[Saved entries]

------------------------

-- pv_equiv track=rewrite | github.com/takoyaki-3/takoyaki3-blog-writer | lambda/workers/generation_worker.py | _split_capture_info
-- ===== SOURCE A (Python) =====
-- from typing import Any, Dict, Optional, Tuple
--
-- def _split_capture_info(body: str) -> Tuple[str, Dict[str, str]]:
--     lines = body.splitlines()
--     capture_index = None
--     for idx, line in enumerate(lines):
--         if line.strip().lower() == "## capture info":
--             capture_index = idx
--             break
--     if capture_index is None:
--         return body.strip(), {}
--
--     capture_lines = []
--     for line in lines[capture_index + 1 :]:
--         stripped = line.strip()
--         if stripped.startswith("## ") or stripped.startswith("# "):
--             break
--         capture_lines.append(line)
--
--     body_lines = lines[:capture_index]
--     capture_info: Dict[str, str] = {}
--     for line in capture_lines:
--         stripped = line.strip()
--         if stripped.startswith("-"):
--             stripped = stripped[1:].strip()
--         if ":" not in stripped:
--             continue
--         key, value = stripped.split(":", 1)
--         key = key.strip().lower()
--         value = value.strip()
--         if key == "captured_at":
--             capture_info["captured_at"] = value or "unknown"
--         elif key == "location":
--             capture_info["location"] = value or "unspecified"
--
--     return "\n".join(body_lines).strip(), capture_info
-- ===== SOURCE B (Python) =====
-- from typing import Dict, Tuple
--
--
-- def _parse_capture_line(line: str, capture_info: Dict[str, str]) -> None:
--     stripped = line.strip()
--     if stripped.startswith("-"):
--         stripped = stripped[1:].strip()
--     idx = stripped.find(":")
--     if idx == -1:
--         return
--     key = stripped[:idx].strip().lower()
--     value = stripped[idx + 1:].strip()
--     if key == "captured_at":
--         capture_info["captured_at"] = value or "unknown"
--     elif key == "location":
--         capture_info["location"] = value or "unspecified"
--
--
-- def _split_capture_info(body: str) -> Tuple[str, Dict[str, str]]:
--     # Single pass over the lines with a three-state mode flag.
--     PRE, IN, POST = 0, 1, 2
--     mode = PRE
--     body_lines = []
--     capture_info: Dict[str, str] = {}
--     for line in body.splitlines():
--         if mode == PRE:
--             if line.strip().lower() == "## capture info":
--                 mode = IN
--             else:
--                 body_lines.append(line)
--         elif mode == IN:
--             stripped = line.strip()
--             if stripped.startswith("## ") or stripped.startswith("# "):
--                 mode = POST
--             else:
--                 _parse_capture_line(line, capture_info)
--         # POST: ignore the rest
--     if mode == PRE:
--         return body.strip(), {}
--     return "\n".join(body_lines).strip(), capture_info
-- ===== Notes on version B (the rewrite author's own statement) =====
-- stated objective: simpler
-- what changed: A's three sequential passes over the lines (find the '## capture info' header, collect section lines until the next heading, then parse the collected lines) are merged into one single pass driven by a three-state mode flag (pre-section / in-section / post-section), with the per-line key:value parsing factored into a helper.
import Mathlib
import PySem

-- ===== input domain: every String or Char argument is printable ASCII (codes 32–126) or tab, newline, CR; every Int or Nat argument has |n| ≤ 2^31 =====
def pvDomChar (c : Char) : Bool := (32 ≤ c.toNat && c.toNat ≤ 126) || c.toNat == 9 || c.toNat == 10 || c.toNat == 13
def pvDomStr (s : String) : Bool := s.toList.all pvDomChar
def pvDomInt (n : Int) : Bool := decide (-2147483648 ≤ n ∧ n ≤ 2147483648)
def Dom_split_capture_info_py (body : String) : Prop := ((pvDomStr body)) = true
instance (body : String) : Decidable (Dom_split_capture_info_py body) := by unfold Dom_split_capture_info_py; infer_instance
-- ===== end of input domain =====

-- B merges A's three sequential passes (find header, collect section, parse section) into
-- one pass over the lines with a three-state mode flag (objective: simpler single traversal).

-- ===== PORT A =====
-- first loop of A: enumerate with break, returning the index of the header line
def pvA_findCapture : List String → Nat → Option Nat
  | [], _ => none
  | l :: rest, idx =>
    if PySem.Str.lower (PySem.Str.strip l) == "## capture info" then some idx
    else pvA_findCapture rest (idx + 1)

-- second loop of A: append lines until a heading, then break
def pvA_collect : List String → List String
  | [] => []
  | l :: rest =>
    let stripped := PySem.Str.strip l
    if PySem.Str.startswith stripped "## " || PySem.Str.startswith stripped "# " then []
    else l :: pvA_collect rest

-- body of A's third loop: parse one capture line into the dict
def pvA_parse (d : PySem.Dict String String) (stripped : String) : PySem.Dict String String :=
  if !(PySem.Str.isIn ":" stripped) then d
  else
    match PySem.Str.splitMax? stripped ":" 1 with
    | some (k :: v :: _) =>
      let key := PySem.Str.lower (PySem.Str.strip k)
      let value := PySem.Str.strip v
      if key == "captured_at" then
        d.insert "captured_at" (if value == "" then "unknown" else value)
      else if key == "location" then
        d.insert "location" (if value == "" then "unspecified" else value)
      else d
    | _ => d

def split_capture_info_py (body : String) : String × (List (String × String)) :=
  let lines := PySem.Str.splitlines body
  match pvA_findCapture lines 0 with
  | none => (PySem.Str.strip body, [])
  | some captureIndex =>
    let captureLines := pvA_collect (lines.drop (captureIndex + 1))
    let bodyLines := lines.take captureIndex
    let captureInfo : PySem.Dict String String :=
      captureLines.foldl (fun d line =>
        let stripped := PySem.Str.strip line
        let stripped := if PySem.Str.startswith stripped "-"
          then PySem.Str.strip (PySem.Str.slice stripped (some 1) none) else stripped
        pvA_parse d stripped) PySem.Dict.empty
    (PySem.Str.strip (PySem.Str.join "\n" bodyLines), captureInfo.items)

-- ===== PORT B =====
def pvB_parseLine (line : String) (d : PySem.Dict String String) : PySem.Dict String String :=
  let stripped := PySem.Str.strip line
  let stripped := if PySem.Str.startswith stripped "-"
    then PySem.Str.strip (PySem.Str.slice stripped (some 1) none) else stripped
  let idx := PySem.Str.find stripped ":"
  if idx == -1 then d
  else
    let key := PySem.Str.lower (PySem.Str.strip (PySem.Str.slice stripped none (some idx)))
    let value := PySem.Str.strip (PySem.Str.slice stripped (some (idx + 1)) none)
    if key == "captured_at" then
      d.insert "captured_at" (if value == "" then "unknown" else value)
    else if key == "location" then
      d.insert "location" (if value == "" then "unspecified" else value)
    else d

-- one step of B's single-pass state machine; state = (mode, body_lines, capture_info)
def pvB_step (st : Nat × List String × PySem.Dict String String) (line : String) :
    Nat × List String × PySem.Dict String String :=
  if st.1 == 0 then
    if PySem.Str.lower (PySem.Str.strip line) == "## capture info" then (1, st.2.1, st.2.2)
    else (0, st.2.1 ++ [line], st.2.2)
  else if st.1 == 1 then
    let stripped := PySem.Str.strip line
    if PySem.Str.startswith stripped "## " || PySem.Str.startswith stripped "# " then
      (2, st.2.1, st.2.2)
    else (1, st.2.1, pvB_parseLine line st.2.2)
  else st

def split_capture_info_py_alt (body : String) : String × (List (String × String)) :=
  let st := (PySem.Str.splitlines body).foldl pvB_step (0, [], PySem.Dict.empty)
  if st.1 == 0 then (PySem.Str.strip body, [])
  else (PySem.Str.strip (PySem.Str.join "\n" st.2.1), st.2.2.items)

-- ===== PRECONDITION & SPEC =====
def Spec_split_capture_info_py (body : String) (out : String × (List (String × String))) : Prop := out = split_capture_info_py_alt body
instance (body : String) (out : String × (List (String × String))) : Decidable (Spec_split_capture_info_py body out) := by unfold Spec_split_capture_info_py; infer_instance

-- ===== CLAIM (what is proved, stated in full; the proofs are below) =====
def Claim_equal_split_capture_info_py : Prop := ∀ (body : String), Dom_split_capture_info_py body → Spec_split_capture_info_py body (split_capture_info_py body)

-- ===== LEMMAS AND PROOFS =====

-- once in mode 2 the state machine ignores the rest of the lines
theorem pvB_post (ls : List String) (b : List String) (d : PySem.Dict String String) :
    ls.foldl pvB_step (2, b, d) = (2, b, d) := by
  induction ls with
  | nil => rfl
  | cons l rest ih => simpa [pvB_step] using ih

-- in mode 1 the machine parses exactly the lines A's collect-loop keeps
theorem pvB_in (ls : List String) (b : List String) (d : PySem.Dict String String) :
    ∃ m, (m = 1 ∨ m = 2) ∧
      ls.foldl pvB_step (1, b, d) =
        (m, b, (pvA_collect ls).foldl (fun d line => pvB_parseLine line d) d) := by
  induction ls generalizing d with
  | nil => exact ⟨1, Or.inl rfl, rfl⟩
  | cons l rest ih =>
    by_cases h : PySem.Chars.startswith (PySem.Chars.strip l.toList) ['#', '#', ' '] = true
        ∨ PySem.Chars.startswith (PySem.Chars.strip l.toList) ['#', ' '] = true
    · exact ⟨2, Or.inr rfl, by simp [pvB_step, pvA_collect, h, pvB_post]⟩
    · obtain ⟨m, hm, heq⟩ := ih (pvB_parseLine l d)
      exact ⟨m, hm, by simp [pvB_step, pvA_collect, h, heq]⟩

------------------------

_EXERCISE INSTRUCTIONS_: Extract all lines from the data in which "machine" is found.

_SOLUTION TO THIS TASK_:
-- one step of B's single-pass state machine; state = (mode, body_lines, capture_info)
-- once in mode 2 the state machine ignores the rest of the lines
-- in mode 1 the machine parses exactly the lines A's collect-loop keeps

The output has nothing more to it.